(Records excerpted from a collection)
========================================================================

-- pv_equiv track=rewrite | github.com/marcv81-test/algo | python/string/suffix_array.py | build_ranks
-- ===== SOURCE A (Python) =====
-- def build_ranks(suffixes, keys):
--     ranks = [-1] * len(suffixes)
--     current_rank = 1
--     ranks[suffixes[0]] = current_rank
--     for i in range(1, len(suffixes)):
--         if keys[suffixes[i-1]] != keys[suffixes[i]]:
--             current_rank += 1
--         ranks[suffixes[i]] = current_rank
--     return tuple(ranks), current_rank
-- ===== SOURCE B (Python) =====
-- def _runs(suffixes, keys):
--     # split suffixes into maximal consecutive runs of suffixes with equal key
--     if not suffixes:
--         return []
--     runs = []
--     k, cur = keys[suffixes[0]], [suffixes[0]]
--     for s in suffixes[1:]:
--         if keys[s] == k:
--             cur.append(s)
--         else:
--             runs.append(cur)
--             k, cur = keys[s], [s]
--     runs.append(cur)
--     return runs
--
-- def build_ranks(suffixes, keys):
--     # run-length grouping: suffixes with equal keys form runs; every suffix in
--     # the g-th run (1-based) gets rank g, and the last run index is the top rank
--     ranks = [-1] * len(suffixes)
--     r = 0
--     for run in _runs(suffixes, keys):
--         r += 1
--         for s in run:
--             ranks[s] = r
--     return tuple(ranks), r
-- ===== Notes on version B (the rewrite author's own statement) =====
-- stated objective: alternative
-- what changed: A fuses everything into one indexed loop that keeps a running rank counter and bumps it on each adjacent key inequality; B first materialises an explicit run-length grouping of the suffixes (maximal runs of equal key), then ranks every suffix by its run's 1-based index with a nested per-run scatter loop, the top rank being the number of runs.
-- outside the precondition, e.g. on build_ranks([0], []): A returns ((1,), 1), B raises IndexError
import Mathlib
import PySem

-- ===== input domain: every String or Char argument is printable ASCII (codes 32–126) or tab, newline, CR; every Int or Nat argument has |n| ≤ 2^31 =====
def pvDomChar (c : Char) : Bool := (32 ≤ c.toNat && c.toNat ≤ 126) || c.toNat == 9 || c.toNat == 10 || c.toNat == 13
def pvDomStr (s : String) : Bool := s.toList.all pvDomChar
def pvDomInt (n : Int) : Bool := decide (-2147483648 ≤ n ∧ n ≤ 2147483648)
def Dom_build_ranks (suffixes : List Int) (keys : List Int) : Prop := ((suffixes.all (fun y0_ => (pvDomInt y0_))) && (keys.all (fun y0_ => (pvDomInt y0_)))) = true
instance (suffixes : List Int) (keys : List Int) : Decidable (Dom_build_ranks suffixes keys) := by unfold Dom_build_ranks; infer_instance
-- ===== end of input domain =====

-- B groups the suffixes into maximal runs of equal key and ranks each suffix by its run's 1-based index (alternative decomposition; same cost).


-- ===== PORT A =====
def build_ranks (suffixes : List Int) (keys : List Int) : List Int × Int :=
  let ranks0 := List.replicate suffixes.length (-1 : Int)
  let current_rank : Int := 1
  let ranks1 := PySem.List.pySetD ranks0 (PySem.List.pyGetD suffixes 0 0) current_rank
  (PySem.List.pyRange 1 (PySem.List.len suffixes) 1).foldl
    (fun (st : List Int × Int) i =>
      let cr := if PySem.List.pyGetD keys (PySem.List.pyGetD suffixes (i - 1) 0) 0 ≠
                   PySem.List.pyGetD keys (PySem.List.pyGetD suffixes i 0) 0
                then st.2 + 1 else st.2
      (PySem.List.pySetD st.1 (PySem.List.pyGetD suffixes i 0) cr, cr))
    (ranks1, current_rank)

-- ===== PORT B =====
-- _runs: maximal consecutive runs of suffixes with equal key (iterative, state = (emitted runs, current key, current run))
def pvRunsB (suffixes : List Int) (keys : List Int) : List (List Int) :=
  match suffixes with
  | [] => []
  | s0 :: rest =>
    let st := rest.foldl
      (fun (st : List (List Int) × Int × List Int) s =>
        let k := PySem.List.pyGetD keys s 0
        if k = st.2.1 then (st.1, st.2.1, st.2.2 ++ [s])
        else (st.1 ++ [st.2.2], k, [s]))
      ([], PySem.List.pyGetD keys s0 0, [s0])
    st.1 ++ [st.2.2]

def build_ranks_alt (suffixes : List Int) (keys : List Int) : List Int × Int :=
  (pvRunsB suffixes keys).foldl
    (fun (st : List Int × Int) run =>
      let r := st.2 + 1
      (run.foldl (fun rk s => PySem.List.pySetD rk s r) st.1, r))
    (List.replicate suffixes.length (-1 : Int), (0 : Int))

-- ===== PRECONDITION & SPEC =====
-- Pre_ excludes inputs on which indexing raises IndexError; it also excludes single-element
-- suffix lists whose entry is out of range for keys: there A never reads keys and returns,
-- while B's grouping pass naturally raises.
def Pre_build_ranks (suffixes : List Int) (keys : List Int) : Prop :=
  suffixes ≠ [] ∧ ∀ s ∈ suffixes,
    PySem.Raise.InRange suffixes.length s ∧ PySem.Raise.InRange keys.length s
instance (suffixes : List Int) (keys : List Int) : Decidable (Pre_build_ranks suffixes keys) := by
  unfold Pre_build_ranks; infer_instance
def pvWitness_build_ranks : List Int × List Int := ([1, 0, 2], [4, 4, 7])

def Spec_build_ranks (suffixes : List Int) (keys : List Int) (out : List Int × Int) : Prop :=
  out = build_ranks_alt suffixes keys
instance (suffixes : List Int) (keys : List Int) (out : List Int × Int) : Decidable (Spec_build_ranks suffixes keys out) := by
  unfold Spec_build_ranks; infer_instance

-- ===== CLAIM (what is proved, stated in full; the proofs are below) =====
def Claim_equal_build_ranks : Prop := ∀ (suffixes : List Int) (keys : List Int), Dom_build_ranks suffixes keys → Pre_build_ranks suffixes keys → Spec_build_ranks suffixes keys (build_ranks suffixes keys)

-- ===== LEMMAS AND PROOFS =====

-- the key of a suffix (proof-only shorthand)
def pvF (keys : List Int) (s : Int) : Int := PySem.List.pyGetD keys s 0

-- recursive form of the run-splitting loop
def pvRunsAux (keys : List Int) : List Int → Int → List Int → List (List Int)
  | [], _, cur => [cur]
  | y :: ys, k, cur =>
    if pvF keys y = k then pvRunsAux keys ys k (cur ++ [y])
    else cur :: pvRunsAux keys ys (pvF keys y) [y]

-- the common normal form of both programs: walk the tail carrying the previous key
def pvPairFold (keys : List Int) : List Int → Int → List Int → Int → List Int × Int
  | [], _, ranks, r => (ranks, r)
  | y :: ys, k, ranks, r =>
    let r' := if k ≠ pvF keys y then r + 1 else r
    pvPairFold keys ys (pvF keys y) (PySem.List.pySetD ranks y r') r'

lemma pvRange_shift (a b : Int) :
    PySem.List.pyRange (a + 1) (b + 1) 1 = (PySem.List.pyRange a b 1).map (· + 1) := by
  simp only [PySem.List.pyRange_one, List.map_map]
  have : b + 1 - (a + 1) = b - a := by ring
  rw [this]
  exact List.map_congr_left (fun k _ => by simp; ring)

lemma pvGetD_cons_shift (x : Int) (xs : List Int) (i : Int) (d : Int) (h : 1 ≤ i) :
    PySem.List.pyGetD (x :: xs) i d = PySem.List.pyGetD xs (i - 1) d := by
  obtain ⟨m, rfl⟩ : ∃ m : Nat, i = (m : Int) + 1 := ⟨(i - 1).toNat, by omega⟩
  have e : (m : Int) + 1 - 1 = (m : Int) := by ring
  rw [e]
  rw [show ((m : Int) + 1) = ((m + 1 : Nat) : Int) from by push_cast; ring,
      PySem.List.pyGetD_natCast, PySem.List.pyGetD_natCast]
  simp [List.getD]

-- A's index loop over 1..len-1, reading suffixes[i-1] and suffixes[i], is a fold over adjacent pairs
lemma pvIdxFoldZip {σ : Type} (g : σ → Int × Int → σ) (d : Int) :
    ∀ (rest : List Int) (x : Int) (init : σ),
    (PySem.List.pyRange 1 (PySem.List.len (x :: rest)) 1).foldl
        (fun st i => g st (PySem.List.pyGetD (x :: rest) (i - 1) d, PySem.List.pyGetD (x :: rest) i d)) init
      = ((x :: rest).zip rest).foldl g init := by
  intro rest
  induction rest with
  | nil =>
    intro x init
    rw [PySem.List.pyRange_one_eq_nil (by simp [PySem.List.len])]
    simp
  | cons y t ih =>
    intro x init
    have hlen : PySem.List.len (x :: y :: t) = (t.length : Int) + 2 := by
      simp [PySem.List.len]; ring
    rw [hlen, PySem.List.pyRange_one_cons (by omega)]
    simp only [List.foldl_cons]
    have h01 : (PySem.List.pyGetD (x :: y :: t) (1 - 1) d, PySem.List.pyGetD (x :: y :: t) 1 d) = (x, y) := by
      norm_num [PySem.List.pyGetD_zero_cons]
      rw [pvGetD_cons_shift x (y :: t) 1 d le_rfl]
      norm_num [PySem.List.pyGetD_zero_cons]
    rw [h01]
    have h2 : (t.length : Int) + 2 = ((t.length : Int) + 1) + 1 := by ring
    rw [h2, pvRange_shift 1 ((t.length : Int) + 1), List.foldl_map]
    have hbody : ∀ (st : σ), ∀ i ∈ PySem.List.pyRange 1 ((t.length : Int) + 1) 1,
        g st (PySem.List.pyGetD (x :: y :: t) (i + 1 - 1) d, PySem.List.pyGetD (x :: y :: t) (i + 1) d)
          = g st (PySem.List.pyGetD (y :: t) (i - 1) d, PySem.List.pyGetD (y :: t) i d) := by
      intro st i hi
      rw [PySem.List.mem_pyRange_one] at hi
      have e1 : i + 1 - 1 = i := by ring
      rw [e1, pvGetD_cons_shift x (y :: t) i d hi.1,
          pvGetD_cons_shift x (y :: t) (i + 1) d (by omega)]
      have e2 : i + 1 - 1 = i := by ring
      rw [e2]
    rw [PySem.List.foldl_congr_mem _ _ _ (g init (x, y)) hbody]
    have hlen2 : (t.length : Int) + 1 = PySem.List.len (y :: t) := by simp [PySem.List.len]
    rw [hlen2]
    have hz : (x :: y :: t).zip (y :: t) = (x, y) :: ((y :: t).zip t) := rfl
    rw [hz, List.foldl_cons]
    exact ih y (g init (x, y))

-- A's fused zip fold is the pair walk
lemma pvFusedEqPairFold (keys : List Int) :
    ∀ (tl : List Int) (p : Int) (ranks : List Int) (r : Int),
    ((p :: tl).zip tl).foldl
        (fun (st : List Int × Int) ab =>
          let cr := if PySem.List.pyGetD keys ab.1 0 ≠ PySem.List.pyGetD keys ab.2 0 then st.2 + 1 else st.2
          (PySem.List.pySetD st.1 ab.2 cr, cr)) (ranks, r)
      = pvPairFold keys tl (pvF keys p) ranks r := by
  intro tl
  induction tl with
  | nil => intro p ranks r; simp [pvPairFold]
  | cons y ys ih =>
    intro p ranks r
    have hz : (p :: y :: ys).zip (y :: ys) = (p, y) :: ((y :: ys).zip ys) := rfl
    rw [hz, List.foldl_cons]
    simp only [pvPairFold, pvF]
    rw [ih y]
    rfl

-- the foldl state loop of _runs equals the recursive run splitter
lemma pvRunsFoldlEqAux (keys : List Int) :
    ∀ (xs : List Int) (runs0 : List (List Int)) (k : Int) (cur : List Int),
    (let st := xs.foldl
        (fun (st : List (List Int) × Int × List Int) s =>
          let kk := PySem.List.pyGetD keys s 0
          if kk = st.2.1 then (st.1, st.2.1, st.2.2 ++ [s])
          else (st.1 ++ [st.2.2], kk, [s]))
        (runs0, k, cur)
     st.1 ++ [st.2.2])
      = runs0 ++ pvRunsAux keys xs k cur := by
  intro xs
  induction xs with
  | nil => intro runs0 k cur; simp [pvRunsAux]
  | cons y ys ih =>
    intro runs0 k cur
    simp only [List.foldl_cons, pvRunsAux, pvF]
    by_cases h : PySem.List.pyGetD keys y 0 = k
    · rw [if_pos h, if_pos h]
      exact ih runs0 k (cur ++ [y])
    · rw [if_neg h, if_neg h]
      rw [ih (runs0 ++ [cur]) (PySem.List.pyGetD keys y 0) [y]]
      simp
  
-- ranking the runs (r+1 to each member of the next run) is the pair walk
lemma pvGroupsEqPairFold (keys : List Int) :
    ∀ (xs : List Int) (k : Int) (cur : List Int) (ranks : List Int) (r : Int),
    (pvRunsAux keys xs k cur).foldl
        (fun (st : List Int × Int) run =>
          let r := st.2 + 1
          (run.foldl (fun rk s => PySem.List.pySetD rk s r) st.1, r))
        (ranks, r)
      = pvPairFold keys xs k (cur.foldl (fun rk s => PySem.List.pySetD rk s (r + 1)) ranks) (r + 1) := by
  intro xs
  induction xs with
  | nil => intro k cur ranks r; simp [pvRunsAux, pvPairFold]
  | cons y ys ih =>
    intro k cur ranks r
    simp only [pvRunsAux]
    by_cases h : pvF keys y = k
    · rw [if_pos h]
      rw [ih k (cur ++ [y]) ranks r]
      simp only [pvPairFold]
      rw [if_neg (by rw [h]; exact fun hne => hne rfl)]
      rw [List.foldl_append]
      simp [h]
    · rw [if_neg h]
      simp only [List.foldl_cons]
      rw [ih (pvF keys y) [y] (cur.foldl (fun rk s => PySem.List.pySetD rk s (r + 1)) ranks) (r + 1)]
      simp only [pvPairFold]
      rw [if_pos (fun he => h he.symm)]
      simp

lemma build_ranks_eq_alt (suffixes keys : List Int) (h : suffixes ≠ []) :
    build_ranks suffixes keys = build_ranks_alt suffixes keys := by
  obtain ⟨x, tl, rfl⟩ : ∃ x tl, suffixes = x :: tl := by
    cases suffixes with
    | nil => exact absurd rfl h
    | cons a l => exact ⟨a, l, rfl⟩
  unfold build_ranks build_ranks_alt pvRunsB
  simp only [PySem.List.pyGetD_zero_cons]
  -- A side: index loop → fold over adjacent pairs → pair walk
  rw [pvIdxFoldZip
        (fun (st : List Int × Int) ab =>
          let cr := if PySem.List.pyGetD keys ab.1 0 ≠ PySem.List.pyGetD keys ab.2 0 then st.2 + 1 else st.2
          (PySem.List.pySetD st.1 ab.2 cr, cr)) 0 tl x
        (PySem.List.pySetD (List.replicate (x :: tl).length (-1 : Int)) x 1, 1)]
  rw [pvFusedEqPairFold keys tl x]
  -- B side: the run-splitting fold → pvRunsAux → pair walk
  rw [pvRunsFoldlEqAux keys tl [] (PySem.List.pyGetD keys x 0) [x]]
  simp only [List.nil_append]
  rw [show PySem.List.pyGetD keys x 0 = pvF keys x from rfl,
      pvGroupsEqPairFold keys tl (pvF keys x) [x]
        (List.replicate (x :: tl).length (-1 : Int)) 0]
  norm_num

-- ===== VERDICT (by name: the statement is the Claim_ definition above) =====
theorem build_ranks_spec : Claim_equal_build_ranks := by
  intro suffixes keys _ hpre
  unfold Spec_build_ranks
  exact build_ranks_eq_alt suffixes keys hpre.1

========================================================================

> Exercise description: All lines from the one containing "-- ===== VERDICT" to the end of the data above are to be set down exactly; no others belong in the answer.

> Response:
-- ===== VERDICT (by name: the statement is the Claim_ definition above) =====
theorem build_ranks_spec : Claim_equal_build_ranks := by
  intro suffixes keys _ hpre
  unfold Spec_build_ranks
  exact build_ranks_eq_alt suffixes keys hpre.1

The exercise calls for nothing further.